*** SOURCE RECORDS Section Begins ***
theorem pvStep3 : ∀ s, pvScan [("natural data".toList, "financial data".toList), ("in-courses".toList, "Infosys".toList), ("in courses".toList, "Infosys".toList), ("pharmacies".toList, "pharmaceuticals".toList), ("infusions".toList, "Infosys".toList), ("infusion".toList, "Infosys".toList), ("pharmacy".toList, "pharmaceuticals".toList), ("t d l".toList, "TCS".toList), ("t d c".toList, "TCS".toList), ("tdl".toList, "TCS".toList), ("tdc".toList, "TCS".toList)] s
    = pvScan [("natural data".toList, "financial data".toList), ("in courses".toList, "Infosys".toList), ("pharmacies".toList, "pharmaceuticals".toList), ("infusions".toList, "Infosys".toList), ("infusion".toList, "Infosys".toList), ("pharmacy".toList, "pharmaceuticals".toList), ("t d l".toList, "TCS".toList), ("t d c".toList, "TCS".toList), ("tdl".toList, "TCS".toList), ("tdc".toList, "TCS".toList)] (pvRepl "in-courses".toList "Infosys".toList s) := by
  intro s
  have h := pvFuse "in-courses".toList "Infosys".toList [("natural data".toList, "financial data".toList)] [("in courses".toList, "Infosys".toList), ("pharmacies".toList, "pharmaceuticals".toList), ("infusions".toList, "Infosys".toList), ("infusion".toList, "Infosys".toList), ("pharmacy".toList, "pharmaceuticals".toList), ("t d l".toList, "TCS".toList), ("t d c".toList, "TCS".toList), ("tdl".toList, "TCS".toList), ("tdc".toList, "TCS".toList)]
    (by decide) (by decide) (by decide) (by decide) (by decide) (by decide) (by decide) s
  simpa only [List.cons_append, List.nil_append] using h

theorem pvStep4 : ∀ s, pvScan [("natural data".toList, "financial data".toList), ("in courses".toList, "Infosys".toList), ("pharmacies".toList, "pharmaceuticals".toList), ("infusions".toList, "Infosys".toList), ("infusion".toList, "Infosys".toList), ("pharmacy".toList, "pharmaceuticals".toList), ("t d l".toList, "TCS".toList), ("t d c".toList, "TCS".toList), ("tdl".toList, "TCS".toList), ("tdc".toList, "TCS".toList)] s
    = pvScan [("natural data".toList, "financial data".toList), ("pharmacies".toList, "pharmaceuticals".toList), ("infusions".toList, "Infosys".toList), ("infusion".toList, "Infosys".toList), ("pharmacy".toList, "pharmaceuticals".toList), ("t d l".toList, "TCS".toList), ("t d c".toList, "TCS".toList), ("tdl".toList, "TCS".toList), ("tdc".toList, "TCS".toList)] (pvRepl "in courses".toList "Infosys".toList s) := by
  intro s
  have h := pvFuse "in courses".toList "Infosys".toList [("natural data".toList, "financial data".toList)] [("pharmacies".toList, "pharmaceuticals".toList), ("infusions".toList, "Infosys".toList), ("infusion".toList, "Infosys".toList), ("pharmacy".toList, "pharmaceuticals".toList), ("t d l".toList, "TCS".toList), ("t d c".toList, "TCS".toList), ("tdl".toList, "TCS".toList), ("tdc".toList, "TCS".toList)]
    (by decide) (by decide) (by decide) (by decide) (by decide) (by decide) (by decide) s
  simpa only [List.cons_append, List.nil_append] using h
theorem verts_build (graph : List (List Int)) (n : Int) (hp : Pre_dfs graph n) :
    ∀ (fuel : Nat) (v p : Int), GoodV graph v p → graph.length + 1 ≤ fuel + dist0 graph v →
      ∀ u ∈ vertsT (buildT graph fuel v p), u ∈ comp0 graph ∧
        dist0 graph v ≤ dist0 graph u ∧
        parIter graph (dist0 graph u - dist0 graph v) u = v := by
  intro fuel
  induction fuel using Nat.strong_induction_on with
  | _ fuel ih =>
    intro v p hg hf u hu
    have hdle := dist0_le graph hg.1
    match fuel with
    | 0 => omega
    | f + 1 =>
      by_cases hleaf : v ≠ 0 ∧ (adjOf graph v).length = 1
      · simp only [buildT, if_pos hleaf, vertsT, vertsF] at hu
        rcases List.mem_cons.mp hu with rfl | hu'
        · exact ⟨hg.1, le_refl _, by simp [parIter]⟩
        · simp at hu'
      · have inner : ∀ is : List Int, (∀ i ∈ is, i ∈ adjOf graph v ∧ i ≠ p) →
            ∀ u ∈ vertsF (buildF graph f is v), u ∈ comp0 graph ∧
              dist0 graph v + 1 ≤ dist0 graph u ∧
              parIter graph (dist0 graph u - dist0 graph v) u = v := by
          intro is
          induction is with
          | nil => intro _ u hu; simp [buildF, vertsF] at hu
          | cons a as iha =>
              intro h u hu
              obtain ⟨ha, hap⟩ := h a List.mem_cons_self
              obtain ⟨hga, hda, hpa⟩ := childGood graph n hp hg hleaf ha hap
              simp only [buildF, vertsF] at hu
              rcases List.mem_append.mp hu with h' | h'
              · obtain ⟨huc, hud, hupar⟩ := ih f (by omega) a v hga (by omega) u h'
                refine ⟨huc, by omega, ?_⟩
                have hk : dist0 graph u - dist0 graph v = (dist0 graph u - dist0 graph a) + 1 := by
                  omega
                rw [hk, parIter, hupar, hpa]
              · exact iha (fun i hi => h i (List.mem_cons_of_mem _ hi)) u h'
        simp only [buildT, if_neg hleaf, vertsT] at hu
        rcases List.mem_cons.mp hu with rfl | hu'
        · exact ⟨hg.1, le_refl _, by simp [parIter]⟩
        · obtain ⟨huc, hud, hupar⟩ := inner _ (fun i hi => mem_buildList hi) u hu'
          exact ⟨huc, by omega, hupar⟩
-- pv_equiv track=rewrite | github.com/sundar91/dsa | Arrays/nth-magic.py | solve
-- ===== SOURCE A (Python) =====
-- def solve(A):
--
--     pw = 1
--     s = 0
--     # since power of 5 only counts when bit is set example
--     # 5 (101) -> 5^3 + 5
--     while A > 0:
--         pw = pw * 5
--         if A & 1:
--             s += pw
--         A = A >> 1
--     return s
-- ===== SOURCE B (Python) =====
-- def solve(A):
--     if A <= 0:
--         return 0
--     return int(bin(A)[2:], 5) * 5
-- ===== Notes on version B (the rewrite author's own statement) =====
-- stated objective: simpler
-- what changed: Replaces the bit-by-bit loop accumulating powers of 5 with a closed-form base conversion: reinterpret A's binary digits as a base-5 numeral and multiply by 5.
import Mathlib
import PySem

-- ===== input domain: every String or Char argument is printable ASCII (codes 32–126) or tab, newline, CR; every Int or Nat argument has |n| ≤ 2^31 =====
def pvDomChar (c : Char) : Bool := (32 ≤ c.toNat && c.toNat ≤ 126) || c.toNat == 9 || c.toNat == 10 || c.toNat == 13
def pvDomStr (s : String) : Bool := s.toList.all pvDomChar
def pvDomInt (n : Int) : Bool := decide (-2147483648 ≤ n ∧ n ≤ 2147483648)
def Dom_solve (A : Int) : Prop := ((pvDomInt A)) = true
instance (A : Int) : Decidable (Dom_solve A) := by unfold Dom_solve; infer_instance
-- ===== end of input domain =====

-- B replaces A's bit-by-bit power-of-5 loop with a closed-form base conversion
-- (binary digits of A read as a base-5 numeral, times 5); objective: simpler.

-- ===== PORT A =====
-- while A > 0: pw *= 5; if A & 1: s += pw; A >>= 1
-- A & 1 is ported as A % 2 == 1 and A >> 1 as A // 2: exact on ints (Python's
-- & 1 / >> 1 coincide with floor mod/div by 2 on all ints).
def solveLoop (A pw s : Int) : Int :=
  if h : A > 0 then
    let pw' := pw * 5
    let s' := if PySem.Int.mod A 2 = 1 then s + pw' else s
    solveLoop (PySem.Int.floordiv A 2) pw' s'
  else s
termination_by A.toNat
decreasing_by
  have h2 : PySem.Int.floordiv A 2 = A / 2 := PySem.Int.floordiv_eq_ediv_of_pos (by omega)
  rw [h2]; omega

def solve (A : Int) : Int := solveLoop A 1 0

-- ===== PORT B =====
-- bin(A)[2:] : the binary digits of A, most significant first (A > 0)
def binMSB (n : Nat) : List Int :=
  if n = 0 then [] else binMSB (n / 2) ++ [((n % 2 : Nat) : Int)]
termination_by n
decreasing_by omega

-- int(digits, 5): MSB-first base-5 parse (Horner fold)
def solve_alt (A : Int) : Int :=
  if A ≤ 0 then 0
  else ((binMSB A.toNat).foldl (fun acc d => acc * 5 + d) 0) * 5

-- ===== PRECONDITION & SPEC =====
def Spec_solve (A : Int) (out : Int) : Prop := out = solve_alt A
instance (A : Int) (out : Int) : Decidable (Spec_solve A out) := by unfold Spec_solve; infer_instance

-- ===== CLAIM (what is proved, stated in full; the proofs are below) =====
def Claim_equal_solve : Prop := ∀ (A : Int), Dom_solve A → Spec_solve A (solve A)

-- ===== LEMMAS AND PROOFS =====

-- reference value: A's binary digits read LSB-first in base 5
def gval (n : Nat) : Int :=
  if n = 0 then 0 else ((n % 2 : Nat) : Int) + 5 * gval (n / 2)
termination_by n
decreasing_by omega

theorem solveLoop_eq (n : Nat) : ∀ pw s : Int, solveLoop (n : Int) pw s = s + pw * 5 * gval n := by
  induction n using Nat.strong_induction_on with
  | _ n ih =>
    intro pw s
    by_cases h0 : n = 0
    · subst h0
      rw [solveLoop, gval]; simp
    · have hpos : (0 : Int) < (n : Int) := by exact_mod_cast Nat.pos_of_ne_zero h0
      rw [solveLoop]
      have hd : PySem.Int.floordiv (n : Int) 2 = ((n / 2 : Nat) : Int) := by
        exact_mod_cast PySem.Int.floordiv_natCast n 2
      have hm : PySem.Int.mod (n : Int) 2 = ((n % 2 : Nat) : Int) := by
        exact_mod_cast PySem.Int.mod_natCast n 2
      simp only [hpos, dif_pos, hd, hm]
      rw [show gval n = ((n % 2 : Nat) : Int) + 5 * gval (n / 2) from by
        rw [gval, if_neg h0]]
      rw [ih (n / 2) (Nat.div_lt_self (Nat.pos_of_ne_zero h0) (by norm_num))]
      by_cases hb : n % 2 = 1
      · simp [hb]; ring
      · have hb0 : n % 2 = 0 := by omega
        simp [hb0]; ring

theorem foldl_binMSB (n : Nat) :
    ∀ a : Int, (binMSB n).foldl (fun acc d => acc * 5 + d) a
      = a * 5 ^ (binMSB n).length + gval n := by
  induction n using Nat.strong_induction_on with
  | _ n ih =>
    intro a
    by_cases h0 : n = 0
    · subst h0; rw [binMSB, gval]; simp
    · rw [binMSB, if_neg h0, gval, if_neg h0]
      rw [List.foldl_append]
      rw [ih (n / 2) (Nat.div_lt_self (Nat.pos_of_ne_zero h0) (by norm_num))]
      simp [pow_succ]; ring

-- ===== VERDICT (by name: the statement is the Claim_ definition above) =====
theorem solve_spec : Claim_equal_solve := by
  intro A _
  unfold Spec_solve solve solve_alt
  by_cases h : A ≤ 0
  · rw [solveLoop, if_pos h]
    simp [not_lt.mpr h]
  · have hA : A = ((A.toNat : Nat) : Int) := by omega
    rw [if_neg h, hA, solveLoop_eq, foldl_binMSB]
    simp only [Int.toNat_natCast]
    ring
*** SOURCE RECORDS Section Ends ***
ABOUT THIS EXERCISE: All lines from the one with "unfold Spec_solve solve solve_alt" through the final line of the listing above are to be restated word for word; the lines before it are left out.

YOUR RESPONSE:
  unfold Spec_solve solve solve_alt
  by_cases h : A ≤ 0
  · rw [solveLoop, if_pos h]
    simp [not_lt.mpr h]
  · have hA : A = ((A.toNat : Nat) : Int) := by omega
    rw [if_neg h, hA, solveLoop_eq, foldl_binMSB]
    simp only [Int.toNat_natCast]
    ring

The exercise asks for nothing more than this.